Material for this task Block Start

-- pv_equiv track=rewrite | github.com/ad-freiburg/tokenization-repair | scripts/ocr_postprocess.py | strip_token
-- ===== SOURCE A (Python) =====
-- def has_letter(token):
--     result = False
--     for char in token:
--         if char.isalpha():
--             return True
--     return False
--
-- def strip_token(token):
--     if not has_letter(token):
--         return "", token, ""
--     leading_symbols = 0
--     for i in range(len(token)):
--         if token[i].isalpha():
--             leading_symbols = i
--             break
--     trailing_symbols = 0
--     for i in range(len(token)):
--         if token[-i - 1].isalpha():
--             trailing_symbols = i
--             break
--     prefix = token[:leading_symbols]
--     suffix = "" if trailing_symbols == 0 else token[-trailing_symbols:]
--     word = token[leading_symbols:(len(token) - trailing_symbols)]
--     return prefix, word, suffix
-- ===== SOURCE B (Python) =====
-- def strip_token(token):
--     bounds = None
--     for i, char in enumerate(token):
--         if char.isalpha():
--             bounds = ((bounds[0] if bounds is not None else i), i)
--     if bounds is None:
--         return "", token, ""
--     first, last = bounds
--     return token[:first], token[first:last + 1], token[last + 1:]
-- ===== Notes on version B (the rewrite author's own statement) =====
-- stated objective: alternative
-- what changed: Replaced A's three separate scans (has_letter check, forward scan for the first letter, backward scan over negative indices for the trailing count) by a single forward pass that maintains the first and last letter indices, then slices once.
import Mathlib
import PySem

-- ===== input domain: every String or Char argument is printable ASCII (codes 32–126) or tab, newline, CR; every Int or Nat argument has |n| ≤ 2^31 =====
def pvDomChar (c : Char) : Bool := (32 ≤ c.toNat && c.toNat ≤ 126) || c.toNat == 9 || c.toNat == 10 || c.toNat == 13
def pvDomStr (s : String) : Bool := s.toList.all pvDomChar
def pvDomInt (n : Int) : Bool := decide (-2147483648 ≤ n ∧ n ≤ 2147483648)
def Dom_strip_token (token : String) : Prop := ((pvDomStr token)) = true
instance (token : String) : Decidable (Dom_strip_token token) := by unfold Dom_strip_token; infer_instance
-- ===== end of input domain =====

-- B replaces A's three scans by one forward pass keeping first/last letter indices (alternative decomposition, same cost).

-- ===== PORT A =====
-- for char in token: if char.isalpha(): return True / return False
def pvHasLetter : List Char → Bool
  | [] => false
  | c :: rest => if PySem.Chars.isalpha c then true else pvHasLetter rest

-- the 'for i in range(len(token)) … break' loops: walk the chars keeping the index i,
-- return i at the first letter, and the initial 0 if the loop finishes without a break.
-- A's second loop reads token[-i-1] for i = 0,1,…, i.e. it walks token.reverse.
def pvFirstLoop : List Char → Nat → Nat
  | [], _ => 0
  | c :: rest, i => if PySem.Chars.isalpha c then i else pvFirstLoop rest (i + 1)

def strip_token (token : String) : String × String × String :=
  let l := token.toList
  if pvHasLetter l = false then ("", token, "") else
  let leading : Nat := pvFirstLoop l 0
  let trailing : Nat := pvFirstLoop l.reverse 0
  let pref := PySem.List.slice l none (some (leading : Int))
  let suffix : List Char := if trailing = 0 then [] else PySem.List.slice l (some (-(trailing : Int))) none
  let word := PySem.List.slice l (some (leading : Int)) (some ((l.length : Int) - (trailing : Int)))
  (String.mk pref, String.mk word, String.mk suffix)

-- ===== PORT B =====
-- loop body: bounds = ((bounds[0] if bounds is not None else i), i) when char.isalpha()
def pvStepB (p : Option (Int × Int)) (e : Int × Char) : Option (Int × Int) :=
  if PySem.Chars.isalpha e.2 then some ((match p with | some b => b.1 | none => e.1), e.1) else p

def strip_token_alt (token : String) : String × String × String :=
  let l := token.toList
  let bounds := (PySem.List.enumerate l 0).foldl pvStepB none
  match bounds with
  | none => ("", token, "")
  | some (first, last) =>
      (String.mk (PySem.List.slice l none (some first)),
       String.mk (PySem.List.slice l (some first) (some (last + 1))),
       String.mk (PySem.List.slice l (some (last + 1)) none))

-- ===== PRECONDITION & SPEC =====
def Spec_strip_token (token : String) (out : String × String × String) : Prop := out = strip_token_alt token
instance (token : String) (out : String × String × String) : Decidable (Spec_strip_token token out) := by unfold Spec_strip_token; infer_instance

-- ===== CLAIM (what is proved, stated in full; the proofs are below) =====
def Claim_equal_strip_token : Prop := ∀ (token : String), Dom_strip_token token → Spec_strip_token token (strip_token token)

-- ===== LEMMAS AND PROOFS =====
-- index of the first letter (meaningful only when a letter exists)
def pvFirstA : List Char → Nat
  | [] => 0
  | c :: r => if PySem.Chars.isalpha c then 0 else pvFirstA r + 1

-- index of the last letter (meaningful only when a letter exists)
def pvLastA : List Char → Nat
  | [] => 0
  | _ :: r => if r.any PySem.Chars.isalpha then pvLastA r + 1 else 0

theorem pvHasLetter_eq_any (l : List Char) : pvHasLetter l = l.any PySem.Chars.isalpha := by
  induction l with
  | nil => rfl
  | cons c r ih => by_cases h : PySem.Chars.isalpha c <;> simp [pvHasLetter, h, ih]

theorem pvFirstLoop_eq (l : List Char) (h : l.any PySem.Chars.isalpha) :
    ∀ i, pvFirstLoop l i = i + pvFirstA l := by
  induction l with
  | nil => simp at h
  | cons c r ih =>
      intro i
      by_cases hc : PySem.Chars.isalpha c
      · simp [pvFirstLoop, pvFirstA, hc]
      · have hr : r.any PySem.Chars.isalpha := by simpa [hc] using h
        simp [pvFirstLoop, pvFirstA, hc, ih hr]; omega

theorem pvLastA_lt (l : List Char) (h : l.any PySem.Chars.isalpha) : pvLastA l < l.length := by
  induction l with
  | nil => simp at h
  | cons c r ih =>
      by_cases hr : r.any PySem.Chars.isalpha
      · have := ih hr; simp [pvLastA, hr]; omega
      · simp [pvLastA, hr]

theorem pvFirstA_append_single (xs : List Char) (c : Char) :
    pvFirstA (xs ++ [c]) =
      if xs.any PySem.Chars.isalpha then pvFirstA xs
      else if PySem.Chars.isalpha c then xs.length else xs.length + 1 := by
  induction xs with
  | nil => by_cases hc : PySem.Chars.isalpha c <;> simp [pvFirstA, hc]
  | cons x xs ih =>
      by_cases hx : PySem.Chars.isalpha x
      · simp [pvFirstA, hx]
      · rw [List.cons_append]
        have h1 : pvFirstA (x :: (xs ++ [c])) = pvFirstA (xs ++ [c]) + 1 := by
          simp [pvFirstA, hx]
        have h2 : (x :: xs).any PySem.Chars.isalpha = xs.any PySem.Chars.isalpha := by
          simp [hx]
        rw [h1, ih, h2]
        by_cases hxs : xs.any PySem.Chars.isalpha
        · rw [if_pos hxs, if_pos hxs]; simp [pvFirstA, hx]
        · rw [if_neg hxs, if_neg hxs]
          by_cases hc : PySem.Chars.isalpha c
          · rw [if_pos hc, if_pos hc]; simp
          · rw [if_neg hc, if_neg hc]; simp

theorem pvFirstA_reverse (l : List Char) (h : l.any PySem.Chars.isalpha) :
    pvFirstA l.reverse = l.length - 1 - pvLastA l := by
  induction l with
  | nil => simp at h
  | cons c r ih =>
      rw [show List.reverse (c :: r) = r.reverse ++ [c] by simp, pvFirstA_append_single]
      by_cases hr : r.any PySem.Chars.isalpha
      · have := pvLastA_lt r hr
        simp only [List.any_reverse, hr, if_true, ih hr, pvLastA, List.length_reverse,
          List.length_cons]
        omega
      · have hc : PySem.Chars.isalpha c := by simpa [hr] using h
        simp [hr, hc, pvLastA]

theorem pvFoldB_eq (l : List Char) : ∀ (i : Int) (p : Option (Int × Int)),
    (PySem.List.enumerate l i).foldl pvStepB p =
      if l.any PySem.Chars.isalpha then
        some ((match p with | some b => b.1 | none => i + (pvFirstA l : Int)), i + (pvLastA l : Int))
      else p := by
  induction l with
  | nil => intro i p; simp [PySem.List.enumerate_nil]
  | cons c r ih =>
      intro i p
      rw [PySem.List.enumerate_cons, List.foldl_cons]
      by_cases hc : PySem.Chars.isalpha c
      · have hany : (c :: r).any PySem.Chars.isalpha = true := by simp [hc]
        rw [show pvStepB p (i, c) = some ((match p with | some b => b.1 | none => i), i) by
              simp [pvStepB, hc]]
        rw [ih (i + 1) _, hany, if_pos rfl]
        by_cases hr : r.any PySem.Chars.isalpha
        · rw [if_pos hr]
          cases p <;> simp [pvFirstA, pvLastA, hc, hr] <;> omega
        · rw [if_neg (by simp [hr])]
          cases p <;> simp [pvFirstA, pvLastA, hc, hr]
      · rw [show pvStepB p (i, c) = p by simp [pvStepB, hc]]
        rw [ih (i + 1) p]
        by_cases hr : r.any PySem.Chars.isalpha
        · have hany : (c :: r).any PySem.Chars.isalpha = true := by simp [hr]
          rw [if_pos hr, hany, if_pos rfl]
          cases p <;> simp [pvFirstA, pvLastA, hc, hr] <;> omega
        · have hany : (c :: r).any PySem.Chars.isalpha = false := by simp [hc, hr]
          rw [if_neg (by simp [hr]), hany, if_neg (by simp)]

-- ===== VERDICT (by name: the statement is the Claim_ definition above) =====
theorem strip_token_spec : Claim_equal_strip_token := by
  intro token _
  unfold Spec_strip_token strip_token strip_token_alt
  simp only [pvFoldB_eq, pvHasLetter_eq_any]
  by_cases h : (token.toList).any PySem.Chars.isalpha
  · have hlead : pvFirstLoop token.toList 0 = pvFirstA token.toList := by
      simpa using pvFirstLoop_eq token.toList h 0
    have hrevany : (token.toList.reverse).any PySem.Chars.isalpha = true := by simpa using h
    have htrail : pvFirstLoop token.toList.reverse 0
        = token.toList.length - 1 - pvLastA token.toList := by
      simpa [pvFirstA_reverse token.toList h] using pvFirstLoop_eq token.toList.reverse hrevany 0
    have hlt := pvLastA_lt token.toList h
    simp only [h, if_true, Bool.true_eq_false, if_false, hlead, htrail, zero_add]
    have hword : (token.toList.length : Int) - ↑(token.toList.length - 1 - pvLastA token.toList)
        = ↑(pvLastA token.toList) + 1 := by omega
    rw [hword]
    simp only [Prod.mk.injEq]
    refine ⟨trivial, trivial, ?_⟩
    by_cases ht : token.toList.length - 1 - pvLastA token.toList = 0
    · rw [if_pos ht, PySem.List.slice_from _ (by omega)]
      rw [show ((pvLastA token.toList : Int) + 1).toNat = token.toList.length by omega,
        List.drop_length]
    · rw [if_neg ht,
        PySem.List.slice_from_neg_natCast _ _ (Nat.pos_of_ne_zero ht),
        PySem.List.slice_from _ (by omega)]
      rw [show token.toList.length - (token.toList.length - 1 - pvLastA token.toList)
            = ((pvLastA token.toList : Int) + 1).toNat by omega]
  · simp [h]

Material for this task Block End

## Aim of the task
Here the output must be the lines above from the line with "-- ===== input" to the line with "-- B replaces", both included, duplicated word for word and nothing else.

## Result of the task
-- ===== input domain: every String or Char argument is printable ASCII (codes 32–126) or tab, newline, CR; every Int or Nat argument has |n| ≤ 2^31 =====
def pvDomChar (c : Char) : Bool := (32 ≤ c.toNat && c.toNat ≤ 126) || c.toNat == 9 || c.toNat == 10 || c.toNat == 13
def pvDomStr (s : String) : Bool := s.toList.all pvDomChar
def pvDomInt (n : Int) : Bool := decide (-2147483648 ≤ n ∧ n ≤ 2147483648)
def Dom_strip_token (token : String) : Prop := ((pvDomStr token)) = true
instance (token : String) : Decidable (Dom_strip_token token) := by unfold Dom_strip_token; infer_instance
-- ===== end of input domain =====

-- B replaces A's three scans by one forward pass keeping first/last letter indices (alternative decomposition, same cost).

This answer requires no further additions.